* [WHAT THE TASK ASKS] Below are some records. Return exactly the lines from the one containing "list; none = ParseError" through the one containing "else if pvValidTok cur then parse_mix_goB", both included, and only those.

++++++++++++++++++++

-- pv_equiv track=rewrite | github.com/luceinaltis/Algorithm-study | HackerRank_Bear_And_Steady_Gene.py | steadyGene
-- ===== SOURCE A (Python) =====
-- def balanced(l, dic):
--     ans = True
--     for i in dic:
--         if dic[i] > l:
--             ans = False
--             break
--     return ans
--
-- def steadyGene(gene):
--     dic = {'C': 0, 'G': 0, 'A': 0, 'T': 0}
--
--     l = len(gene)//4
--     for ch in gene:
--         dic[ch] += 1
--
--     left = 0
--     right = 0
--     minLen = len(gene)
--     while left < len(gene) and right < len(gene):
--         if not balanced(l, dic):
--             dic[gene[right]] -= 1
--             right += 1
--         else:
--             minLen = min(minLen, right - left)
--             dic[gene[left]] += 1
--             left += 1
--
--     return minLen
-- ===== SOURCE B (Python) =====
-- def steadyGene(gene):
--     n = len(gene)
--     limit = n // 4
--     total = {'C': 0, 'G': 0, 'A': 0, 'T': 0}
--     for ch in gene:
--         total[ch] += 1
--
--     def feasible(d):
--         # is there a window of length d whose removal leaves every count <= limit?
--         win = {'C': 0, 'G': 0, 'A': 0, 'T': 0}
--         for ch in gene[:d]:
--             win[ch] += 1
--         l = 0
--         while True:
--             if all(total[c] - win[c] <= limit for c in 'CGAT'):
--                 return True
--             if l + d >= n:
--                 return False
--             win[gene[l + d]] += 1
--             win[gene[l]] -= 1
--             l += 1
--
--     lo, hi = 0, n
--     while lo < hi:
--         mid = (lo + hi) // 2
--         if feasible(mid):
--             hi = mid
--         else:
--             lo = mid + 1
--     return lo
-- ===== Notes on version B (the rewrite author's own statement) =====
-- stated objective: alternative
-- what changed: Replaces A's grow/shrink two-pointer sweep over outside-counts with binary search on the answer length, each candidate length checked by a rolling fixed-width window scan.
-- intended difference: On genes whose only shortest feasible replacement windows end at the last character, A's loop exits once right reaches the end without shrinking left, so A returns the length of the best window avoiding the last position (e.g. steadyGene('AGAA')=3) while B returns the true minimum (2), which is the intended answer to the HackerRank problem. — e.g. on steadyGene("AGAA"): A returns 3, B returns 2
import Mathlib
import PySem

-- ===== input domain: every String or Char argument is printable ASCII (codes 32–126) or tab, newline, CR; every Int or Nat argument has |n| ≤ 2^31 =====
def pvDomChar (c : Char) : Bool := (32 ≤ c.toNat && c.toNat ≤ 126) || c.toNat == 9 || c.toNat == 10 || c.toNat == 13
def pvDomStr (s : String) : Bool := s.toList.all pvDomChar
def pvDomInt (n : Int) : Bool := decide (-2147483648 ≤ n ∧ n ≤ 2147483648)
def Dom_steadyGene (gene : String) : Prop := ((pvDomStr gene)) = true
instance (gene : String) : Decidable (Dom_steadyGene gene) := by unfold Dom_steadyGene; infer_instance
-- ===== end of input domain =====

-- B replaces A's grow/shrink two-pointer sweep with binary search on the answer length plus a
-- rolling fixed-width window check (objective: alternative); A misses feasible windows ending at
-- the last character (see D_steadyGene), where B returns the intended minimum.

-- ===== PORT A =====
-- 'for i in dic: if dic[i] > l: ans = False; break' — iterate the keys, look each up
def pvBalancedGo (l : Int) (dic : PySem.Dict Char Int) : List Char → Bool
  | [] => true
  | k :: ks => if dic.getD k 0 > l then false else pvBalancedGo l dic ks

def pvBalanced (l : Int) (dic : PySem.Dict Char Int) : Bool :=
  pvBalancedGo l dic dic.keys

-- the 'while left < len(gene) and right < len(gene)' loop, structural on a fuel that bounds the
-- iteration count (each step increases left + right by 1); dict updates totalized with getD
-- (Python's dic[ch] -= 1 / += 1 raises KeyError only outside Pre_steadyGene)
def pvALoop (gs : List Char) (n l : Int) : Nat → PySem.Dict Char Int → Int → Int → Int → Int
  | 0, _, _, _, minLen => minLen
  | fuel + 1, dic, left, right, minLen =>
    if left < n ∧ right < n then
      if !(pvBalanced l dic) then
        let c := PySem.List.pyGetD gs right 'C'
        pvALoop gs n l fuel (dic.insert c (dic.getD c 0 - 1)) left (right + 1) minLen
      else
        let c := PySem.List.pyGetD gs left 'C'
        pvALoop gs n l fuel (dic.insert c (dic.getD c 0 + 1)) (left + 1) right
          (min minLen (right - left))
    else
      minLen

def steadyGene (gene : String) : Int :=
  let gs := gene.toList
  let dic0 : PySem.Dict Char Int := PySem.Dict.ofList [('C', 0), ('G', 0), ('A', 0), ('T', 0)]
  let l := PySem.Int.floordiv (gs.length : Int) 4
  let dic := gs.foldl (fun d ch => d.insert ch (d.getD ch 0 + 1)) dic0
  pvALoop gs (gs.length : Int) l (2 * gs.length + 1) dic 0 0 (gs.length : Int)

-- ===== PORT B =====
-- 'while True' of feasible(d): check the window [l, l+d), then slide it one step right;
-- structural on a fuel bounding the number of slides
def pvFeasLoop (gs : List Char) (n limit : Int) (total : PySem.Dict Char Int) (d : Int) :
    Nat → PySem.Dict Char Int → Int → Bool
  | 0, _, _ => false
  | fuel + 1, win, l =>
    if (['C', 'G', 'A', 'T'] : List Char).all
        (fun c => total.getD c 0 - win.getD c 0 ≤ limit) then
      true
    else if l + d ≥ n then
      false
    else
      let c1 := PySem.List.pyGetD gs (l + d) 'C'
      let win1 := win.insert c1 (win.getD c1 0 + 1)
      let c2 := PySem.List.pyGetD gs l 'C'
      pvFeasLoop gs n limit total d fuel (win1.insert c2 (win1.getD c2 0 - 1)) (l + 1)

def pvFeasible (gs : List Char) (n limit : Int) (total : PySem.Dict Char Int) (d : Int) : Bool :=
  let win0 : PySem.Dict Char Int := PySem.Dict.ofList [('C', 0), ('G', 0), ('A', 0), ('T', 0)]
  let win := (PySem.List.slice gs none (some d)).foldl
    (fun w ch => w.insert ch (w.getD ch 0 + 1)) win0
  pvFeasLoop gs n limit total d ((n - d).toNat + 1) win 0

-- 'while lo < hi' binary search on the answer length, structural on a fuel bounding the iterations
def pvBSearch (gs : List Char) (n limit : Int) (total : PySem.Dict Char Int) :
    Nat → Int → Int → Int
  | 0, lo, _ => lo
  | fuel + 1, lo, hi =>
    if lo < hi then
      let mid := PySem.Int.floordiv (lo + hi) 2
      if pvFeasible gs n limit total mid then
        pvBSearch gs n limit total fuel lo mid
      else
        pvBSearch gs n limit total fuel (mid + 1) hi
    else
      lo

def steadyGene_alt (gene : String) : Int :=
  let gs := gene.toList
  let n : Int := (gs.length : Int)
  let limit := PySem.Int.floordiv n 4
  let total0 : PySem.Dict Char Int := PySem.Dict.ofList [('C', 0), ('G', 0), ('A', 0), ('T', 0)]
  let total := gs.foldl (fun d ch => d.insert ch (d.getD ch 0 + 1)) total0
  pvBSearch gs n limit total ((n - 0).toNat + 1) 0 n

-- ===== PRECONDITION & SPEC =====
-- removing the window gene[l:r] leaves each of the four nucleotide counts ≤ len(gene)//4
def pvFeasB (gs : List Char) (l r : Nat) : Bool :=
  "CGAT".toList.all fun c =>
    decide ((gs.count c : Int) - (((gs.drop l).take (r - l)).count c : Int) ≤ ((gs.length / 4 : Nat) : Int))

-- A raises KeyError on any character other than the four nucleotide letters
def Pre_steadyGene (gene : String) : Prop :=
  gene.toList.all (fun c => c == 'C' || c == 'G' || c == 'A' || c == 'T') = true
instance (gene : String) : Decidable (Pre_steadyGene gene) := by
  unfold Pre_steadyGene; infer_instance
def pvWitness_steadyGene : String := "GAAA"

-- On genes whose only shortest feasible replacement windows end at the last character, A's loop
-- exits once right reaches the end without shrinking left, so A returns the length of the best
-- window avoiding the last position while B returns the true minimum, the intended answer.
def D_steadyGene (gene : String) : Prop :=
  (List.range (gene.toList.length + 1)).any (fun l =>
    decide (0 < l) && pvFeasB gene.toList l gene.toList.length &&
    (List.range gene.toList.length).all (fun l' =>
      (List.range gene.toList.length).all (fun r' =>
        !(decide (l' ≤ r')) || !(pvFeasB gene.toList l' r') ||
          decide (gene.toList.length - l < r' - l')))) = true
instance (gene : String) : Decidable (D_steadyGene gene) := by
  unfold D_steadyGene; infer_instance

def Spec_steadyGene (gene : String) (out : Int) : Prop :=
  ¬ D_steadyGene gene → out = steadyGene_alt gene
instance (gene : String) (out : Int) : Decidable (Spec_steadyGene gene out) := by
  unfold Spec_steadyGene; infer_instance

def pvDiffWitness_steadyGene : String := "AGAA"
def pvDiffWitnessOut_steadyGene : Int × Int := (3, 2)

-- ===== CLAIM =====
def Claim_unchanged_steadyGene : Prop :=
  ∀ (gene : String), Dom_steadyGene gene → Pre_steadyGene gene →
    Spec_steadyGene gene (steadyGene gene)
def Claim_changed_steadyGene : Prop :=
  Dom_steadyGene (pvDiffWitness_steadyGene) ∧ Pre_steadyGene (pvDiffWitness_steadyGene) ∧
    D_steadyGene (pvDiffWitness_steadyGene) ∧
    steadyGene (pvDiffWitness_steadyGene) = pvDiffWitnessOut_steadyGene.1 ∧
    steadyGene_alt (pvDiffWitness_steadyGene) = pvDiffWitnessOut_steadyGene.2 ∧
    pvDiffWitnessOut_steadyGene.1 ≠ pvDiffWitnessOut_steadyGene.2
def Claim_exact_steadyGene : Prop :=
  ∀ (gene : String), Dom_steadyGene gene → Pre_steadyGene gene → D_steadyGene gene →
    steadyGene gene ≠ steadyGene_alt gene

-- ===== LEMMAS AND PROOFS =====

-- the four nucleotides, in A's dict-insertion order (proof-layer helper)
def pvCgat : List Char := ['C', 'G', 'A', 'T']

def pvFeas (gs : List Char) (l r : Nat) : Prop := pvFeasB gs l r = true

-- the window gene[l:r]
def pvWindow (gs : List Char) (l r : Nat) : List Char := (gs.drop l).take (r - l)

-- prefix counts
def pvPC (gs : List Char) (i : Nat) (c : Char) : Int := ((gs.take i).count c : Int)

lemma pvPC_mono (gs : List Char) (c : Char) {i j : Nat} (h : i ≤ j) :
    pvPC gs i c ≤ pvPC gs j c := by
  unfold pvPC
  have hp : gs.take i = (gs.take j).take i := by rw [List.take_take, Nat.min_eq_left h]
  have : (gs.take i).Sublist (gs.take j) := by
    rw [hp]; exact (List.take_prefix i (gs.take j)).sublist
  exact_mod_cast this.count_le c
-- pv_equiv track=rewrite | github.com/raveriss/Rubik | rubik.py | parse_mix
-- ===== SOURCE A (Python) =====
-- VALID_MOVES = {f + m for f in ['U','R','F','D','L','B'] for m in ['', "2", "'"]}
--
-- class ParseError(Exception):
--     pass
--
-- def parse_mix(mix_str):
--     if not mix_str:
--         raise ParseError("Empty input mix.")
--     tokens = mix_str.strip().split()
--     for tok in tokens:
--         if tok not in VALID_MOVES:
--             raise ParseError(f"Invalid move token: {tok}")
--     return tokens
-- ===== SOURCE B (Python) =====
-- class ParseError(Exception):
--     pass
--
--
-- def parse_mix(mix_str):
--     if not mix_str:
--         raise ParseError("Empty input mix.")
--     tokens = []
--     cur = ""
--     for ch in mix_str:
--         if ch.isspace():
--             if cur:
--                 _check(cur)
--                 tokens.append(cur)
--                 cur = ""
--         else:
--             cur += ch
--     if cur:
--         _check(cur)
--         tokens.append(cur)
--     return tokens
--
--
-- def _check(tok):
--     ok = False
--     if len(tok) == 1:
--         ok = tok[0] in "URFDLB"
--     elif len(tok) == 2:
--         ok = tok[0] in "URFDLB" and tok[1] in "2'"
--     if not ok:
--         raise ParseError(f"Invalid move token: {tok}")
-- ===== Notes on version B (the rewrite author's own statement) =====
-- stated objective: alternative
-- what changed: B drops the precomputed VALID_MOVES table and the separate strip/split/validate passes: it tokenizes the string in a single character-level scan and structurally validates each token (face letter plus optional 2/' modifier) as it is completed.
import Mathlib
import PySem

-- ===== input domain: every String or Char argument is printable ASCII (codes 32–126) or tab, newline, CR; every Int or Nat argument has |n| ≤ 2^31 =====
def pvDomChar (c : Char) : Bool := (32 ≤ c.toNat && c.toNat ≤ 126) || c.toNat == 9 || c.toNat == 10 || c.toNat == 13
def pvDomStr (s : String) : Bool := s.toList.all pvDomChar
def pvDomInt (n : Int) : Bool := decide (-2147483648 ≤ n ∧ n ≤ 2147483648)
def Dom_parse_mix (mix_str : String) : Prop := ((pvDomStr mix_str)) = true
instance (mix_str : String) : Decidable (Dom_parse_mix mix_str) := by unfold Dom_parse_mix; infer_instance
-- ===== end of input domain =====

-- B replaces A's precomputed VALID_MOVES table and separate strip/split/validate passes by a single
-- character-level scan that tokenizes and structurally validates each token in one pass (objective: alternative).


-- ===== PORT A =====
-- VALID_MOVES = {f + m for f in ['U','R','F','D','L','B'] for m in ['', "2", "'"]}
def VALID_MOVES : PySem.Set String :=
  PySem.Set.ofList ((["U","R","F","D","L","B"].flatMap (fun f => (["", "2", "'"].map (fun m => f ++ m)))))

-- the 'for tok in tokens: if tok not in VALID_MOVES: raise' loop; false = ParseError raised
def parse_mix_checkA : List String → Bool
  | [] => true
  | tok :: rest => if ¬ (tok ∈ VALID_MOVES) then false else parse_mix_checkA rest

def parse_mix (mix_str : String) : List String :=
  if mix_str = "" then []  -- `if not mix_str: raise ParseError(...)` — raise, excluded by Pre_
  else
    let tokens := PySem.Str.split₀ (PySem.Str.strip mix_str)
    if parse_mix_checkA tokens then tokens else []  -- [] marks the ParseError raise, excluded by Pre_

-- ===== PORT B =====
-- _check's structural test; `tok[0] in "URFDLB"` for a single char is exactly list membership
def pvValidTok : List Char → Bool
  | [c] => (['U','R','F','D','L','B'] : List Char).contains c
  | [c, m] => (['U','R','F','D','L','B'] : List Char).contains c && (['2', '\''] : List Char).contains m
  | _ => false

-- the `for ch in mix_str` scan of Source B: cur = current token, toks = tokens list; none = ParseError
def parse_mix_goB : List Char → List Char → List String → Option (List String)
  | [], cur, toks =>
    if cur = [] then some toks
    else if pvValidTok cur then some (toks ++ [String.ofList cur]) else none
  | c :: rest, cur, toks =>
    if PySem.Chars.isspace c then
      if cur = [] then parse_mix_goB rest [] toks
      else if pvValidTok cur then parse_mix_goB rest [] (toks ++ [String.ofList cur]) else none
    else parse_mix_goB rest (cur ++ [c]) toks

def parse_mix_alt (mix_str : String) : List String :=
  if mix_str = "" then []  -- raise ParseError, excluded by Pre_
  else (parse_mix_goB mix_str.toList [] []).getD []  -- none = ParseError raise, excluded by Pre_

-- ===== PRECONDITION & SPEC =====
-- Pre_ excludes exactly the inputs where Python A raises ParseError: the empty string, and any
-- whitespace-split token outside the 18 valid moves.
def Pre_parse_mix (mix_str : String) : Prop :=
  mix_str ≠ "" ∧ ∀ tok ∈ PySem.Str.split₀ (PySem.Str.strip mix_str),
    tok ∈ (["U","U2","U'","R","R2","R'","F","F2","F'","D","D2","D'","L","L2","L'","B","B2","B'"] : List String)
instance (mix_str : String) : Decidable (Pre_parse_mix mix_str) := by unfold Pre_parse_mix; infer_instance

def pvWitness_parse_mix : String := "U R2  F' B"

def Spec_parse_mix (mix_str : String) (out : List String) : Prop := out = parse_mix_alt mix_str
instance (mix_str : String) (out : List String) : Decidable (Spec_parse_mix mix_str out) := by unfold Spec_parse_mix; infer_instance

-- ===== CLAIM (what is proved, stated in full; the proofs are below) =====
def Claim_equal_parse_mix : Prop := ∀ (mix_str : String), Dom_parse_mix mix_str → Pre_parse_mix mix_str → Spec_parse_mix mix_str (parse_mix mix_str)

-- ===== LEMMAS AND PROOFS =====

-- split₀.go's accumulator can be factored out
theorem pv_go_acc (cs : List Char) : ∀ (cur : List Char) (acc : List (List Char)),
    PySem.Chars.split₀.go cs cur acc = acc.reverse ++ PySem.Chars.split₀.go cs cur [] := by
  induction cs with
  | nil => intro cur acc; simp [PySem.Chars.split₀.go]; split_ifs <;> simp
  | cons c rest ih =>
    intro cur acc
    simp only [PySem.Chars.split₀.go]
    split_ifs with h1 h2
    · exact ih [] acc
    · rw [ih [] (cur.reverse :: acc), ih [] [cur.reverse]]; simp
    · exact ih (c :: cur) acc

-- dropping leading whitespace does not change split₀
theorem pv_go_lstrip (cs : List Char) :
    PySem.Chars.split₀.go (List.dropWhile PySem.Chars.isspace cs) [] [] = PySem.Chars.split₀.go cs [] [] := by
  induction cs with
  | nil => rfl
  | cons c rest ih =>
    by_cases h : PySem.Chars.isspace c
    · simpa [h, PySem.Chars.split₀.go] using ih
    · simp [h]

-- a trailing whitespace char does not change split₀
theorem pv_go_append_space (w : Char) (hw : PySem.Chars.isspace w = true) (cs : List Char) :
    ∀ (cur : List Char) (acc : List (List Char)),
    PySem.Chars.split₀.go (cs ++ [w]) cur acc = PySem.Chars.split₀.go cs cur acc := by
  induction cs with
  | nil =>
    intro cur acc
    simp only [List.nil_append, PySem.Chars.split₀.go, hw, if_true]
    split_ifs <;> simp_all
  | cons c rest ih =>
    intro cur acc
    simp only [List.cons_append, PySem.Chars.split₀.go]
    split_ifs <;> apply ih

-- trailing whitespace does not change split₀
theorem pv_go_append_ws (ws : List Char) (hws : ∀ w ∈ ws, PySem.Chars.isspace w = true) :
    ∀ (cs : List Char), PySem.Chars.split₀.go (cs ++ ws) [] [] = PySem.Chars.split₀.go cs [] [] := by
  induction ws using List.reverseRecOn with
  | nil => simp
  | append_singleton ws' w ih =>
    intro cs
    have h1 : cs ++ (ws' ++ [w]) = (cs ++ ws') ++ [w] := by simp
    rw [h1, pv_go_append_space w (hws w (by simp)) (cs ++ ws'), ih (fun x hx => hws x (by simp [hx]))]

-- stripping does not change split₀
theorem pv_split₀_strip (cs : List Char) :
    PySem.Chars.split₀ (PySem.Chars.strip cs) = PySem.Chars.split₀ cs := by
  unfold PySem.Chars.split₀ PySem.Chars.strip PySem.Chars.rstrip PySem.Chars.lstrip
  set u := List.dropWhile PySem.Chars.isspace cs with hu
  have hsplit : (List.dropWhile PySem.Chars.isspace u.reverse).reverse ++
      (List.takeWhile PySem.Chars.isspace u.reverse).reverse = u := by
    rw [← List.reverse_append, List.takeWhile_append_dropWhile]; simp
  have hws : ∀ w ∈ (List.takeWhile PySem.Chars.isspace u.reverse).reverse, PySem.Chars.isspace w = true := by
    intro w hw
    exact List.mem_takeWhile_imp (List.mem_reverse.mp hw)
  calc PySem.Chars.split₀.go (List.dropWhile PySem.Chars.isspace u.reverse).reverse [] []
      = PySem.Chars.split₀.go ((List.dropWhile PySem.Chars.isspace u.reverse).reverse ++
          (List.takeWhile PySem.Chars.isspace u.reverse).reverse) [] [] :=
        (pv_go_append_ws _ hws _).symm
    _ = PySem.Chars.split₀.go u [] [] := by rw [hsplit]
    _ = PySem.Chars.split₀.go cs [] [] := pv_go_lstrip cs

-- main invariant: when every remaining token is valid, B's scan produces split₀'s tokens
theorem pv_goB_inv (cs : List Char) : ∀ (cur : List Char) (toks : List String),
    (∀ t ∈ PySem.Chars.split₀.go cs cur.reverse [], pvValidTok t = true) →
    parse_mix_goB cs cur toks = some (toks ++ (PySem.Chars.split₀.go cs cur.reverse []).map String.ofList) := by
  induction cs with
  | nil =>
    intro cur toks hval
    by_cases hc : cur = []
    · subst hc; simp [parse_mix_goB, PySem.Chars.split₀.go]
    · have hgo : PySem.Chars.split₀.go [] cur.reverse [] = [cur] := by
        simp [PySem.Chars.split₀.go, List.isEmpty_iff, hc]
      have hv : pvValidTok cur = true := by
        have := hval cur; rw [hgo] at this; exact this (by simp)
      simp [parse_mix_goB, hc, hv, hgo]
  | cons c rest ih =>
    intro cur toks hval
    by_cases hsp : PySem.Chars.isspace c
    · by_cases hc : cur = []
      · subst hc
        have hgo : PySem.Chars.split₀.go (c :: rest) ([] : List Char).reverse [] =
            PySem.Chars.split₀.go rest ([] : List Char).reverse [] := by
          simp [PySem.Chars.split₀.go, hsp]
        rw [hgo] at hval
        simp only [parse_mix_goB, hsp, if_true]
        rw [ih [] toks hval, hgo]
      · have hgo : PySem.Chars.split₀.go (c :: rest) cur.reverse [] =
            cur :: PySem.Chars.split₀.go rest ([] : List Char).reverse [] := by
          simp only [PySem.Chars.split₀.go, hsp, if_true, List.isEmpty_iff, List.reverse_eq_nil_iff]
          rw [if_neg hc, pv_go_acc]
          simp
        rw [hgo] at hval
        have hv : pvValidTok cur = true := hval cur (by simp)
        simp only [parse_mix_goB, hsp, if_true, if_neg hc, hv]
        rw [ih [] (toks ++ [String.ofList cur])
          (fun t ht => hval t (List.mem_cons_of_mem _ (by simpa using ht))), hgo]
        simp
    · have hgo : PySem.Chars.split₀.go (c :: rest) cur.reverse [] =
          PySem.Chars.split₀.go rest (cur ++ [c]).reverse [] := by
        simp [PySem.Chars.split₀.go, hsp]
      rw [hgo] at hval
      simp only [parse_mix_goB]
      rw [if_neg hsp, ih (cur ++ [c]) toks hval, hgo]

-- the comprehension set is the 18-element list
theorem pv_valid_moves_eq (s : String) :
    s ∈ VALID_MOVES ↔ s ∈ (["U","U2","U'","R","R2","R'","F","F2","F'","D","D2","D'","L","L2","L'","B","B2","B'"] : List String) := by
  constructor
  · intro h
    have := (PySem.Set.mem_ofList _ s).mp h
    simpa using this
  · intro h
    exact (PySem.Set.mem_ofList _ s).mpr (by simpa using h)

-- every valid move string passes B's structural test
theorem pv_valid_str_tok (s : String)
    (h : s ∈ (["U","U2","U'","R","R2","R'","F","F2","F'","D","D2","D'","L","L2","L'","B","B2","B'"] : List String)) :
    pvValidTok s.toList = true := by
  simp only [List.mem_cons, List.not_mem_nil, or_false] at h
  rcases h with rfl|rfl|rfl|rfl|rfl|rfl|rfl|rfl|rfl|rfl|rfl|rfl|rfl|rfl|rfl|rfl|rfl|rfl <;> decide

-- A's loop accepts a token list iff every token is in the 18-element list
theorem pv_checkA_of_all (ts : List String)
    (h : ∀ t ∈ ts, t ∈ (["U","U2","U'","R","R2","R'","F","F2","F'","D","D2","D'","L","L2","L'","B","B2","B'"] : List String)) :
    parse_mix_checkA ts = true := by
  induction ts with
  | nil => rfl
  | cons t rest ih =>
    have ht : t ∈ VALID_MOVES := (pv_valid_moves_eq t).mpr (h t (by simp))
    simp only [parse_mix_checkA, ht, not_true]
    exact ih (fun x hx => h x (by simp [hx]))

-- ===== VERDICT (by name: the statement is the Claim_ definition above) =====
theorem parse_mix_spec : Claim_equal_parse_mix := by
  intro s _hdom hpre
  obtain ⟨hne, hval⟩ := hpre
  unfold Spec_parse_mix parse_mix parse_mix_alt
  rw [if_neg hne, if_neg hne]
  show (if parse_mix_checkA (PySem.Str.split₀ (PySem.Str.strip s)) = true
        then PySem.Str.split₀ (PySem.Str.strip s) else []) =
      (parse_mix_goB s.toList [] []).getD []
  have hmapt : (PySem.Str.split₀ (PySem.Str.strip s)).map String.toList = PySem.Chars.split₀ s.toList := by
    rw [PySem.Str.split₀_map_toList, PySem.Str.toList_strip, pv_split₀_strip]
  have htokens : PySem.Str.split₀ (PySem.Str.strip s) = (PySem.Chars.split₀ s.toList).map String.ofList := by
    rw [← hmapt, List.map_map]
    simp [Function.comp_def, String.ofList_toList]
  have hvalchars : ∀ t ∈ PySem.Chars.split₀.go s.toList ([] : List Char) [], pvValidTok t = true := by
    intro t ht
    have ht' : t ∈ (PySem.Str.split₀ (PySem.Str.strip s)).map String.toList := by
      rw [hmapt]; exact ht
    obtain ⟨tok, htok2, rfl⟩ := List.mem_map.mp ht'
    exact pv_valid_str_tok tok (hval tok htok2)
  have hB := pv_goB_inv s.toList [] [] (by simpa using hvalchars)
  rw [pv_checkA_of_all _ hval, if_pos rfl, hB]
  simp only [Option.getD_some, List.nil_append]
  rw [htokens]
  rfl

++++++++++++++++++++

* [COMPLETED TASK]
-- the `for ch in mix_str` scan of Source B: cur = current token, toks = tokens list; none = ParseError
def parse_mix_goB : List Char → List Char → List String → Option (List String)
  | [], cur, toks =>
    if cur = [] then some toks
    else if pvValidTok cur then some (toks ++ [String.ofList cur]) else none
  | c :: rest, cur, toks =>
    if PySem.Chars.isspace c then
      if cur = [] then parse_mix_goB rest [] toks
      else if pvValidTok cur then parse_mix_goB rest [] (toks ++ [String.ofList cur]) else none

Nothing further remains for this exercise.